As she watched him, Abby’s lips twitched in amusement. He certainly didn’t look like the delicate type.
Can’t tell a book by its dust jacket.
Kyle shoved his hands into his pockets and addressed the wall beyond Abby’s head. “I don’t mean to sound as if this isn’t important to me, it’s just that—”
“You’re running behind schedule, yes, I know.” This man was flirting with an ulcer, if he didn’t already have one. But that was his problem, not hers. “You made that very clear. I’m afraid most of us are running behind schedule practically from the day we’re born. I suspect your niece or nephew might be a few days behind schedule, too.” Amplifier in hand, she looked at him. “Ready?”
Kyle really didn’t know if he was or not. He knew it was absurd, but he felt nervous about this. That was why he’d turned down Marcie’s previous requests to come with her to the doctor’s office. But after the argument they’d had last night, he knew this was the only way she would even speak to him.
Masking his emotions, he nodded. “Yes.”
Abby placed the amplifier against Marcie’s abdomen and began to slowly move it around.
Straining to catch the faintest sound, he heard nothing. Was there something wrong with the baby? Concern edged out discomfort.

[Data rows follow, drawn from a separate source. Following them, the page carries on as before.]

-- pv_equiv track=rewrite | github.com/kvncn/SudokuHelper | sudoku_helper.py | get_conflict_squares
-- ===== SOURCE A (Python) =====
-- def get_conflict_squares(squares_dict):
--     """
--     This function works similarly to the other get_conflict function. However,
--     the outer loop now iterates through keys in a dictionary and the inner loop
--     works essentailly the same in finding arrays with duplicate numbers.
--
--     Parameters:
--         squares_dict -- dictionary where the keys are tuples of two integers
--                         representing x/y coordinates of a square in the board.
--                         The values are arrays of integers that represent a
--                         square/sub-region of the board.
--
--     Returns:
--         squares -- array of tuples of two integers each representing the
--                    position of squares that have conflicting/duplicate
--                    numbers in them.
--
--     Pre-condition:
--         The get_squares_dict function must have been called before and its
--         return must be passed as a paramter to this function.
--
--     Post-condition:
--         The function will return an array of tuples of integers representing
--         conflicting square positions.
--     """
--     squares = []
--
--     #  The outer loop initializes an empty array and the dup variable to False.
--     #  The inner loop will then append numbers that were not seen before to the
--     #  array and if the number was seen and it is different than 0, dup will be
--     #  changed to True because there is a duplicate there. Then if duplicate
--     #  was changed to True, the column number will be appended to the squares
--     #  list.
--     for coordinates in squares_dict:
--         seen = []
--         dup = False
--         for num in squares_dict[coordinates]:
--             if num not in seen:
--                 seen.append(num)
--             elif num in seen and num != 0:
--                 dup = True
--         if dup:
--             squares.append(coordinates)
--
--     return squares
-- ===== SOURCE B (Python) =====
-- def get_conflict_squares(squares_dict):
--     conflicts = []
--     for coord, nums in squares_dict.items():
--         nz = [n for n in nums if n != 0]
--         if len(nz) != len(set(nz)):
--             conflicts.append(coord)
--     return conflicts
-- ===== Notes on version B (the rewrite author's own statement) =====
-- stated objective: simpler
-- what changed: Replaces the incremental seen-list with membership tests and a dup flag by filtering out zeros and comparing the length of the nonzero values with the size of their set (a cardinality test), collecting conflicting coordinates directly.
import Mathlib
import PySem

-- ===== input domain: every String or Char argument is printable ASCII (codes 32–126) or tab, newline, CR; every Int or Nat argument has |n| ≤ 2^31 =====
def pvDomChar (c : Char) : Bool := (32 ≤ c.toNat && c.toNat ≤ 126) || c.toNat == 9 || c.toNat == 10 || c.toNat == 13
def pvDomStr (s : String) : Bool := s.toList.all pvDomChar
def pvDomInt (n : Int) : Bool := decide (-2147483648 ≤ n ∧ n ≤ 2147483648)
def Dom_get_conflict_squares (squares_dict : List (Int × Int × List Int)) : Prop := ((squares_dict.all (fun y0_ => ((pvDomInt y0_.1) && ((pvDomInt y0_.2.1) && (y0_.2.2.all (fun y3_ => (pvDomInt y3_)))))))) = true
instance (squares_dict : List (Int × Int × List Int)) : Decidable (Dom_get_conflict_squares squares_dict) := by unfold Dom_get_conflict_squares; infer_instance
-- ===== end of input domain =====

-- B replaces A's incremental seen-list scan with a dup flag by a cardinality test
-- (nonzero values vs. their set) per square; objective: simpler.

-- ===== PORT A =====
-- the input association list, read as the Python dict (key = coordinate pair, later entries overwrite)
def pvDictOf (squares_dict : List (Int × Int × List Int)) : PySem.Dict (Int × Int) (List Int) :=
  PySem.Dict.ofList (squares_dict.map (fun e => ((e.1, e.2.1), e.2.2)))

def get_conflict_squares (squares_dict : List (Int × Int × List Int)) : List (Int × Int) :=
  let d := pvDictOf squares_dict
  d.keys.foldl (fun squares coordinates =>
    let st := (d.getD coordinates []).foldl
      (fun (st : List Int × Bool) num =>
        if num ∉ st.1 then (st.1 ++ [num], st.2)
        else if num ∈ st.1 ∧ num ≠ 0 then (st.1, true)
        else st)
      ([], false)
    if st.2 then squares ++ [coordinates] else squares) []

-- ===== PORT B =====
def get_conflict_squares_alt (squares_dict : List (Int × Int × List Int)) : List (Int × Int) :=
  let d := pvDictOf squares_dict
  d.items.foldl (fun conflicts it =>
    let nz := it.2.filter (fun n => decide (n ≠ 0))
    if nz.length ≠ (PySem.Set.ofList nz).length then conflicts ++ [it.1] else conflicts) []

-- ===== PRECONDITION & SPEC =====
def Spec_get_conflict_squares (squares_dict : List (Int × Int × List Int)) (out : List (Int × Int)) : Prop := out = get_conflict_squares_alt squares_dict
instance (squares_dict : List (Int × Int × List Int)) (out : List (Int × Int)) : Decidable (Spec_get_conflict_squares squares_dict out) := by unfold Spec_get_conflict_squares; infer_instance

-- ===== CLAIM (what is proved, stated in full; the proofs are below) =====
def Claim_equal_get_conflict_squares : Prop := ∀ (squares_dict : List (Int × Int × List Int)), Dom_get_conflict_squares squares_dict → Spec_get_conflict_squares squares_dict (get_conflict_squares squares_dict)

-- ===== LEMMAS AND PROOFS =====

-- set(xs) keeps a subsequence of xs (first occurrences in order)
theorem pv_ofList_sublist (xs : List Int) : (PySem.Set.ofList xs).Sublist xs := by
  induction xs with
  | nil => simp [PySem.Set.ofList_nil]
  | cons x xs ih =>
      rw [PySem.Set.ofList_cons]
      exact List.Sublist.cons₂ x (List.Sublist.trans List.filter_sublist ih)

-- B's cardinality test is the (negated) Nodup test
theorem pv_card_test (nz : List Int) :
    decide (nz.length ≠ (PySem.Set.ofList nz).length) = !decide nz.Nodup := by
  by_cases h : nz.Nodup
  · rw [PySem.Set.ofList_eq_self_of_nodup nz h]
    simp [h]
  · have hne : nz.length ≠ (PySem.Set.ofList nz).length := by
      intro hlen
      exact h ((List.Sublist.eq_of_length (pv_ofList_sublist nz) hlen.symm) ▸
        PySem.Set.nodup_ofList nz)
    simp [h, hne]

-- A's inner loop: the dup flag records a duplicate among the nonzero values
theorem pv_inner_flag (l seen : List Int) (dup : Bool)
    (hs : (seen.filter (fun n => decide (n ≠ 0))).Nodup) :
    (l.foldl (fun (st : List Int × Bool) num =>
        if num ∉ st.1 then (st.1 ++ [num], st.2)
        else if num ∈ st.1 ∧ num ≠ 0 then (st.1, true)
        else st) (seen, dup)).2
      = (dup || !decide ((seen.filter (fun n => decide (n ≠ 0))
            ++ l.filter (fun n => decide (n ≠ 0))).Nodup)) := by
  induction l generalizing seen dup with
  | nil =>
      rw [List.foldl_nil, List.filter_nil, List.append_nil, decide_eq_true hs]
      simp
  | cons n t ih =>
      rw [List.foldl_cons]
      by_cases hn : n ∈ seen
      · rw [if_neg (not_not_intro hn)]
        by_cases h0 : n = 0
        · subst h0
          rw [if_neg (by simp), ih seen dup hs, List.filter_cons_of_neg (by simp)]
        · rw [if_pos ⟨hn, h0⟩, ih seen true hs,
            List.filter_cons_of_pos (by simp [h0])]
          have hmem : n ∈ seen.filter (fun n => decide (n ≠ 0)) :=
            List.mem_filter.mpr ⟨hn, by simp [h0]⟩
          have hnd : ¬ ((seen.filter (fun n => decide (n ≠ 0))
              ++ n :: t.filter (fun n => decide (n ≠ 0))).Nodup) := by
            intro hnd
            rw [List.nodup_append] at hnd
            exact hnd.2.2 n hmem n List.mem_cons_self rfl
          rw [decide_eq_false hnd]
          simp
      · rw [if_pos hn]
        have hs' : (((seen ++ [n]).filter (fun n => decide (n ≠ 0)))).Nodup := by
          by_cases h0 : n = 0
          · subst h0
            simpa [List.filter_append] using hs
          · rw [List.filter_append, List.filter_cons_of_pos (by simp [h0]),
              List.filter_nil]
            rw [List.nodup_append]
            refine ⟨hs, List.nodup_singleton n, ?_⟩
            intro a ha b hb
            rw [List.mem_singleton] at hb
            subst hb
            intro h
            exact hn (h ▸ (List.mem_filter.mp ha).1)
        rw [ih (seen ++ [n]) dup hs']
        have hlist : (seen ++ [n]).filter (fun n => decide (n ≠ 0))
              ++ t.filter (fun n => decide (n ≠ 0))
            = seen.filter (fun n => decide (n ≠ 0))
              ++ (n :: t).filter (fun n => decide (n ≠ 0)) := by
          by_cases h0 : n = 0
          · subst h0
            simp [List.filter_append]
          · rw [List.filter_append, List.filter_cons_of_pos (by simp [h0]),
              List.filter_cons_of_pos (by simp [h0]), List.filter_nil,
              List.append_assoc]
            rfl
        rw [hlist]

-- a conditional-append loop is a filter + map
theorem pv_foldl_append_if {α β : Type} (p : α → Prop) [DecidablePred p]
    (f : α → β) (l : List α) (init : List β) :
    l.foldl (fun acc x => if p x then acc ++ [f x] else acc) init
      = init ++ (l.filter (fun x => decide (p x))).map f := by
  induction l generalizing init with
  | nil => simp
  | cons x t ih =>
      rw [List.foldl_cons]
      by_cases hp : p x
      · rw [if_pos hp, ih, List.filter_cons_of_pos (by simp [hp])]
        simp [List.append_assoc]
      · rw [if_neg hp, ih, List.filter_cons_of_neg (by simp [hp])]

-- ===== VERDICT (by name: the statement is the Claim_ definition above) =====
theorem get_conflict_squares_spec : Claim_equal_get_conflict_squares := by
  unfold Claim_equal_get_conflict_squares
  intro squares_dict _
  unfold Spec_get_conflict_squares get_conflict_squares get_conflict_squares_alt
  set d := pvDictOf squares_dict with hd
  have hnd : d.keys.Nodup := PySem.Dict.nodup_keys_ofList _
  simp only
  rw [pv_foldl_append_if
        (p := fun it : (Int × Int) × List Int =>
          (it.2.filter (fun n => decide (n ≠ 0))).length
            ≠ (PySem.Set.ofList (it.2.filter (fun n => decide (n ≠ 0)))).length)
        (f := fun it : (Int × Int) × List Int => it.1)]
  rw [pv_foldl_append_if
        (p := fun coordinates => ((d.getD coordinates []).foldl
          (fun (st : List Int × Bool) num =>
            if num ∉ st.1 then (st.1 ++ [num], st.2)
            else if num ∈ st.1 ∧ num ≠ 0 then (st.1, true)
            else st) ([], false)).2 = true)
        (f := fun k : Int × Int => k)]
  rw [PySem.Dict.items_eq_map_keys d hnd []]
  rw [List.filter_map, List.map_map]
  simp only [List.nil_append]
  have hmapid : ((fun it : (Int × Int) × List Int => it.1)
      ∘ (fun k => (k, d.getD k []))) = fun k : Int × Int => k := rfl
  rw [hmapid, List.map_id', List.map_id']
  apply List.filter_congr
  intro k _
  rw [pv_inner_flag (d.getD k []) [] false (by simp)]
  simp only [List.filter_nil, List.nil_append, Bool.false_or, Function.comp]
  rw [pv_card_test]
  simp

“I don’t hear anything,” Kyle said.
Brows drawn together in concentration, Abby held up her hand for silence. “Wait.” And then a smile like late-summer sunshine curved her mouth. Triumph filled her eyes as she looked up at him. “There. Now listen.”
He drew his eyes away from her, because she was none of his concern. He was only here because of Marcie. A strange bittersweet emotion filtered through him as he listened. He’d watched Marcie’s small body become progressively wider and thicker with child, and yet, somehow, it had all seemed like a fantasy.
Until now. Now there was a heartbeat, and he heard it.
Perhaps that was why he’d resisted this meeting so much, even though he had reluctantly begun accompanying Marcie to her birthing classes, going there in place of Billy, whom he would have thought the more likely choice. Because hearing made it real.
He realized that Marcie’s doctor was waiting for him to acknowledge what he heard. He lifted a shoulder and let it drop, not really sure what she wanted from him. “Sounds like hoofbeats.”
Abby paused, rolling his words over in her mind. She listened closely herself. She’d been doing this for a while now, but had never thought of the sound she was monitoring quite that way. The description made her smile.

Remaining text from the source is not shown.